### EXTRACTED ENTRIES:
-- pv_equiv track=rewrite | github.com/Theomat/ProgSynth | examples/pbe/transduction/knowledge_graph/kg_path_finder.py | build_search_path_query
-- ===== SOURCE A (Python) =====
-- from typing import List, Tuple
--
-- def __make_query_path__(distance: int, id: int, tabs: int = 1) -> str:
--     if distance == 0:
--         return ("\t" * tabs) + f"w:{{}} ?p{distance} ?o_{id}_{distance} ."
--     else:
--         path = __make_query_path__(distance - 1, id, tabs) + "\n"
--         path += (
--             "\t" * tabs
--         ) + f"?o_{id}_{distance-1} ?p{distance} ?o_{id}_{distance} ."
--         return path
--
-- def __format__(el: str) -> str:
--     return el.replace(" ", "_").replace("'", "_")
--
-- def build_search_path_query(entities: List[Tuple[str, str]], distance: int = 1) -> str:
--     entities = [(__format__(a), __format__(b)) for a, b in entities]
--     first = entities.pop()
--     subquery = ""
--     for i, item in enumerate(entities):
--         subquery += "\tFILTER EXISTS {\n"
--         subquery += (
--             __make_query_path__(distance, i + 1, 2)
--             .format(item[0])
--             .replace(f"?o_{i + 1}_{distance}", "w:" + item[1])
--         )
--         subquery += "\n\t} .\n"
--     sparql_request = "PREFIX w: <https://en.wikipedia.org/wiki/>\n"
--     sparql_request += "SELECT "
--     sparql_request += " ".join(f"?p{d}" for d in range(distance + 1))
--     sparql_request += " WHERE {\n"
--     sparql_request += (
--         __make_query_path__(distance, 0)
--         .format(first[0])
--         .replace(f"?o_{0}_{distance}", "w:" + first[1])
--     )
--     sparql_request += "\n"
--     sparql_request += subquery
--     sparql_request += "\n}"
--     return sparql_request
-- ===== SOURCE B (Python) =====
-- from typing import List, Tuple
--
--
-- def build_search_path_query(entities: List[Tuple[str, str]], distance: int = 1) -> str:
--     def fmt(el: str) -> str:
--         return el.replace(" ", "_").replace("'", "_")
--
--     def path_block(a: str, b: str, id: int, tabs: int) -> str:
--         t = "\t" * tabs
--         lines = [t + f"w:{a} ?p0 ?o_{id}_0 ."]
--         for d in range(1, distance + 1):
--             lines.append(t + f"?o_{id}_{d-1} ?p{d} ?o_{id}_{d} .")
--         return "\n".join(lines).replace(f"?o_{id}_{distance}", "w:" + b)
--
--     pairs = [(fmt(a), fmt(b)) for a, b in entities]
--     first = pairs[-1]
--     blocks = [
--         "\tFILTER EXISTS {\n" + path_block(a, b, i + 1, 2) + "\n\t} .\n"
--         for i, (a, b) in enumerate(pairs[:-1])
--     ]
--     return (
--         "PREFIX w: <https://en.wikipedia.org/wiki/>\n"
--         + "SELECT "
--         + " ".join(f"?p{d}" for d in range(distance + 1))
--         + " WHERE {\n"
--         + path_block(first[0], first[1], 0, 1)
--         + "\n"
--         + "".join(blocks)
--         + "\n}"
--     )
-- ===== Notes on version B (the rewrite author's own statement) =====
-- stated objective: faster
-- what changed: Replaces the linear recursion __make_query_path__ plus '{}'-placeholder .format with a flat loop that builds the path lines directly (entity inlined by f-string) and joins them, and replaces the string-+= accumulation of the FILTER subqueries with a list comprehension joined at the end.
import Mathlib
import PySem

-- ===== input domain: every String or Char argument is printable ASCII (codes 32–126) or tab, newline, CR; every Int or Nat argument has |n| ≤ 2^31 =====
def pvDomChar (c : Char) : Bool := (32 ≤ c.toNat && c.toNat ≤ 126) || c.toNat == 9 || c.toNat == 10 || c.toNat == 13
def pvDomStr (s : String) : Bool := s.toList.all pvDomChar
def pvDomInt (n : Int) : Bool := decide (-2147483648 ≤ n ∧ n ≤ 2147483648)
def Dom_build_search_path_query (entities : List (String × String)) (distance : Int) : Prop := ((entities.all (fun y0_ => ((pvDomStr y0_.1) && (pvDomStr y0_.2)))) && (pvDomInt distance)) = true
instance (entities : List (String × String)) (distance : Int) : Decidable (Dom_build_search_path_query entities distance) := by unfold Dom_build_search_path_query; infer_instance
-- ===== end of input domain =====

-- B replaces A's linear recursion + '{}'-placeholder .format by a flat loop that builds the
-- path lines directly and joins them once (measured faster: A re-concatenates the growing
-- path each level; return value only, neither version mutates its argument).

-- ===== PORT A =====

-- "\t" * tabs
def pvTabs (n : Nat) : List Char := List.replicate n '\t'

-- __format__(el) = el.replace(" ", "_").replace("'", "_")   (shared by both Pythons)
def pvFmtEl (s : List Char) : List Char :=
  PySem.Chars.replace (PySem.Chars.replace s [' '] ['_']) ['\''] ['_']

-- hand port of template.format(arg): replace the FIRST "{}" by arg.  Exact here because the
-- only template ever formatted is __make_query_path__'s output, whose only braces are the
-- single literal "{}" coming from f"w:{{}} …" (ids and distances print as digits/'-').
def pvFormat (s a : List Char) : List Char :=
  match s with
  | [] => []
  | c :: rest =>
      if c = '{' ∧ rest.head? = some '}' then a ++ rest.tail else c :: pvFormat rest a

-- __make_query_path__(distance, id, tabs); Python recurses on distance down to 0
-- (Pre_ gives 0 ≤ distance, so recursion on the Nat distance.toNat is the same recursion)
def pvMkPath (d : Nat) (id : Int) (tabs : Nat) : List Char :=
  match d with
  | 0 => pvTabs tabs ++ "w:{} ?p0 ?o_".toList ++ PySem.Int.toChars id ++ "_0 .".toList
  | Nat.succ k =>
      pvMkPath k id tabs ++ '\n' ::
        (pvTabs tabs ++ "?o_".toList ++ PySem.Int.toChars id ++ "_".toList
          ++ PySem.Int.toChars (k : Int) ++ " ?p".toList ++ PySem.Int.toChars ((k : Int) + 1)
          ++ " ?o_".toList ++ PySem.Int.toChars id ++ "_".toList
          ++ PySem.Int.toChars ((k : Int) + 1) ++ " .".toList)

def build_search_path_query (entities : List (String × String)) (distance : Int) : String :=
  let e2 := entities.map (fun p => (pvFmtEl p.1.toList, pvFmtEl p.2.toList))
  match PySem.List.pop? e2 with      -- first = entities.pop()
  | none => ""                        -- Python raises IndexError here (excluded by Pre_)
  | some (first, rest) =>
      let subquery := (PySem.List.enumerate rest).foldl (fun acc p =>
        acc ++ "\tFILTER EXISTS {\n".toList
            ++ PySem.Chars.replace (pvFormat (pvMkPath distance.toNat (p.1 + 1) 2) p.2.1)
                 ("?o_".toList ++ PySem.Int.toChars (p.1 + 1) ++ "_".toList
                   ++ PySem.Int.toChars distance)
                 ("w:".toList ++ p.2.2)
            ++ "\n\t} .\n".toList) []
      String.ofList ("PREFIX w: <https://en.wikipedia.org/wiki/>\n".toList
        ++ "SELECT ".toList
        ++ PySem.Chars.join " ".toList
             ((PySem.List.pyRange 0 (distance + 1) 1).map
               (fun d => "?p".toList ++ PySem.Int.toChars d))
        ++ " WHERE {\n".toList
        ++ PySem.Chars.replace (pvFormat (pvMkPath distance.toNat 0 1) first.1)
             ("?o_0_".toList ++ PySem.Int.toChars distance) ("w:".toList ++ first.2)
        ++ ['\n'] ++ subquery ++ "\n}".toList)

-- ===== PORT B =====

-- the distance-0 line with the subject entity inlined
def pvLine0 (a : List Char) (id : Int) (tabs : Nat) : List Char :=
  pvTabs tabs ++ "w:".toList ++ a ++ " ?p0 ?o_".toList ++ PySem.Int.toChars id ++ "_0 .".toList

-- the line appended for d in range(1, distance+1)
def pvLineD (id : Int) (tabs : Nat) (d : Int) : List Char :=
  pvTabs tabs ++ "?o_".toList ++ PySem.Int.toChars id ++ "_".toList
    ++ PySem.Int.toChars (d - 1) ++ " ?p".toList ++ PySem.Int.toChars d
    ++ " ?o_".toList ++ PySem.Int.toChars id ++ "_".toList ++ PySem.Int.toChars d ++ " .".toList

-- path_block(a, b, id, tabs)
def pvBlock (a b : List Char) (id : Int) (tabs : Nat) (distance : Int) : List Char :=
  PySem.Chars.replace
    (PySem.Chars.join ['\n']
      (pvLine0 a id tabs :: (PySem.List.pyRange 1 (distance + 1) 1).map (pvLineD id tabs)))
    ("?o_".toList ++ PySem.Int.toChars id ++ "_".toList ++ PySem.Int.toChars distance)
    ("w:".toList ++ b)

def build_search_path_query_alt (entities : List (String × String)) (distance : Int) : String :=
  let pairs := entities.map (fun p => (pvFmtEl p.1.toList, pvFmtEl p.2.toList))
  match PySem.List.pyGet? pairs (-1) with  -- first = pairs[-1]
  | none => ""                              -- Python raises IndexError here (excluded by Pre_)
  | some first =>
      let blocks := (PySem.List.enumerate (PySem.List.slice pairs none (some (-1)))).map
        (fun p => "\tFILTER EXISTS {\n".toList ++ pvBlock p.2.1 p.2.2 (p.1 + 1) 2 distance
                    ++ "\n\t} .\n".toList)
      String.ofList ("PREFIX w: <https://en.wikipedia.org/wiki/>\n".toList
        ++ "SELECT ".toList
        ++ PySem.Chars.join " ".toList
             ((PySem.List.pyRange 0 (distance + 1) 1).map
               (fun d => "?p".toList ++ PySem.Int.toChars d))
        ++ " WHERE {\n".toList
        ++ pvBlock first.1 first.2 0 1 distance
        ++ ['\n'] ++ PySem.Chars.join [] blocks ++ "\n}".toList)

-- ===== PRECONDITION & SPEC =====
-- Pre_: entities.pop() raises IndexError on an empty list, and __make_query_path__ recurses
-- forever (RecursionError) for distance < 0; exactly those inputs are excluded.
def Pre_build_search_path_query (entities : List (String × String)) (distance : Int) : Prop :=
  entities ≠ [] ∧ 0 ≤ distance
instance (entities : List (String × String)) (distance : Int) : Decidable (Pre_build_search_path_query entities distance) := by unfold Pre_build_search_path_query; infer_instance

def pvWitness_build_search_path_query : (List (String × String)) × Int := ([("a b", "c'd"), ("e", "f")], 1)

def Spec_build_search_path_query (entities : List (String × String)) (distance : Int) (out : String) : Prop := out = build_search_path_query_alt entities distance
instance (entities : List (String × String)) (distance : Int) (out : String) : Decidable (Spec_build_search_path_query entities distance out) := by unfold Spec_build_search_path_query; infer_instance

-- ===== CLAIM (what is proved, stated in full; the proofs are below) =====
def Claim_equal_build_search_path_query : Prop := ∀ (entities : List (String × String)) (distance : Int), Dom_build_search_path_query entities distance → Pre_build_search_path_query entities distance → Spec_build_search_path_query entities distance (build_search_path_query entities distance)


-- ===== LEMMAS AND PROOFS =====

-- "".join(blocks) is just concatenation
theorem pv_join_nil_sep (xs : List (List Char)) : PySem.Chars.join [] xs = xs.flatten := by
  induction xs with
  | nil => simp [PySem.Chars.join_nil]
  | cons x xs ih =>
      cases xs with
      | nil => simp [PySem.Chars.join_singleton]
      | cons y ys =>
          rw [PySem.Chars.join_cons_cons]
          simp only [List.flatten_cons] at *
          simp [ih]

-- "\n".join(x :: xs) = x ++ concat of '\n'-prefixed lines
theorem pv_join_newline (x : List Char) (xs : List (List Char)) :
    PySem.Chars.join ['\n'] (x :: xs) = x ++ (xs.map (fun l => '\n' :: l)).flatten := by
  induction xs generalizing x with
  | nil => simp [PySem.Chars.join_singleton]
  | cons y ys ih =>
      rw [PySem.Chars.join_cons_cons, ih y]
      simp

theorem pv_format_prefix (pre s a : List Char) (h : '{' ∉ pre) :
    pvFormat (pre ++ s) a = pre ++ pvFormat s a := by
  induction pre with
  | nil => rfl
  | cons c cs ih =>
      have hc : c ≠ '{' := fun hc => h (by simp [hc])
      have : '{' ∉ cs := fun hm => h (by simp [hm])
      simp [pvFormat, hc, ih this]

theorem pv_no_brace_tabs (n : Nat) : '{' ∉ pvTabs n := by
  simp [pvTabs]

-- A's recursive path = prefix with the "{}" hole, then B's later lines '\n'-prefixed
theorem pv_mkPath_shape (d : Nat) (id : Int) (tabs : Nat) :
    pvMkPath d id tabs
      = (pvTabs tabs ++ "w:".toList) ++ '{' :: '}' ::
          (" ?p0 ?o_".toList ++ PySem.Int.toChars id ++ "_0 .".toList
            ++ (((PySem.List.pyRange 1 ((d : Int) + 1) 1).map (pvLineD id tabs)).map
                  (fun l => '\n' :: l)).flatten) := by
  induction d with
  | zero =>
      simp [pvMkPath, PySem.List.pyRange_one_eq_nil]
  | succ k ih =>
      rw [pvMkPath, ih]
      push_cast
      conv_rhs => rw [PySem.List.pyRange_one_succ_right (a := 1) (b := (k : Int) + 1) (by omega)]
      simp [pvLineD, List.map_append, List.flatten_append, add_sub_cancel_right]

theorem pv_fmt_mkPath (d : Nat) (id : Int) (tabs : Nat) (a : List Char) :
    pvFormat (pvMkPath d id tabs) a
      = PySem.Chars.join ['\n']
          (pvLine0 a id tabs :: (PySem.List.pyRange 1 ((d : Int) + 1) 1).map (pvLineD id tabs)) := by
  rw [pv_mkPath_shape, pv_join_newline]
  rw [pv_format_prefix _ _ _ (by
    intro hm
    rcases List.mem_append.mp hm with h | h
    · exact pv_no_brace_tabs _ h
    · revert h; decide)]
  simp [pvFormat, pvLine0]

-- entities.pop() on a list written as ys ++ [x]
theorem pv_pop_concat {A : Type} (ys : List A) (x : A) :
    PySem.List.pop? (ys ++ [x]) = some (x, ys) := by
  have h : (ys ++ [x]).eraseIdx ys.length = ys := by
    rw [List.eraseIdx_append_of_length_le (le_refl _)]
    simp
  simp [PySem.List.pop?, PySem.List.pyIdx?, h]

-- A's format-then-replace of the recursive path IS B's path_block
theorem pv_block_eq (a b : List Char) (id : Int) (tabs : Nat) (distance : Int)
    (hd : 0 ≤ distance) :
    PySem.Chars.replace (pvFormat (pvMkPath distance.toNat id tabs) a)
        ("?o_".toList ++ (PySem.Int.toChars id ++ ("_".toList ++ PySem.Int.toChars distance)))
        ("w:".toList ++ b)
      = pvBlock a b id tabs distance := by
  unfold pvBlock
  rw [pv_fmt_mkPath, Int.toNat_of_nonneg hd]
  simp

-- ===== VERDICT (by name: the statement is the Claim_ definition above) =====
theorem build_search_path_query_spec : Claim_equal_build_search_path_query := by
  intro entities distance _ hpre
  obtain ⟨hne, hd⟩ := hpre
  simp only [Spec_build_search_path_query, build_search_path_query, build_search_path_query_alt]
  rcases List.eq_nil_or_concat (entities.map (fun p => (pvFmtEl p.1.toList, pvFmtEl p.2.toList)))
    with h | ⟨ys, x, h⟩
  · exact absurd (List.map_eq_nil_iff.mp h) hne
  · rw [List.concat_eq_append] at h
    rw [h, pv_pop_concat, PySem.List.pyGet?_neg_one, List.getLast?_concat,
        PySem.List.slice_to_neg_one, List.dropLast_concat]
    rw [show ("?o_0_".toList : List Char) = "?o_".toList ++ PySem.Int.toChars 0 ++ "_".toList
          from by decide]
    simp only [List.append_assoc, PySem.List.foldl_append_eq_flatMap, pv_join_nil_sep,
      List.flatMap_def, List.nil_append, pv_block_eq _ _ _ _ _ hd]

### INSTRUCTIONS FOR THE TASK:
If the string "theorem" appears in a line of the entries, report the line.

### SOLUTION BELOW:
theorem pv_join_nil_sep (xs : List (List Char)) : PySem.Chars.join [] xs = xs.flatten := by
theorem pv_join_newline (x : List Char) (xs : List (List Char)) :
theorem pv_format_prefix (pre s a : List Char) (h : '{' ∉ pre) :
theorem pv_no_brace_tabs (n : Nat) : '{' ∉ pvTabs n := by
theorem pv_mkPath_shape (d : Nat) (id : Int) (tabs : Nat) :
theorem pv_fmt_mkPath (d : Nat) (id : Int) (tabs : Nat) (a : List Char) :
theorem pv_pop_concat {A : Type} (ys : List A) (x : A) :
theorem pv_block_eq (a b : List Char) (id : Int) (tabs : Nat) (distance : Int)
theorem build_search_path_query_spec : Claim_equal_build_search_path_query := by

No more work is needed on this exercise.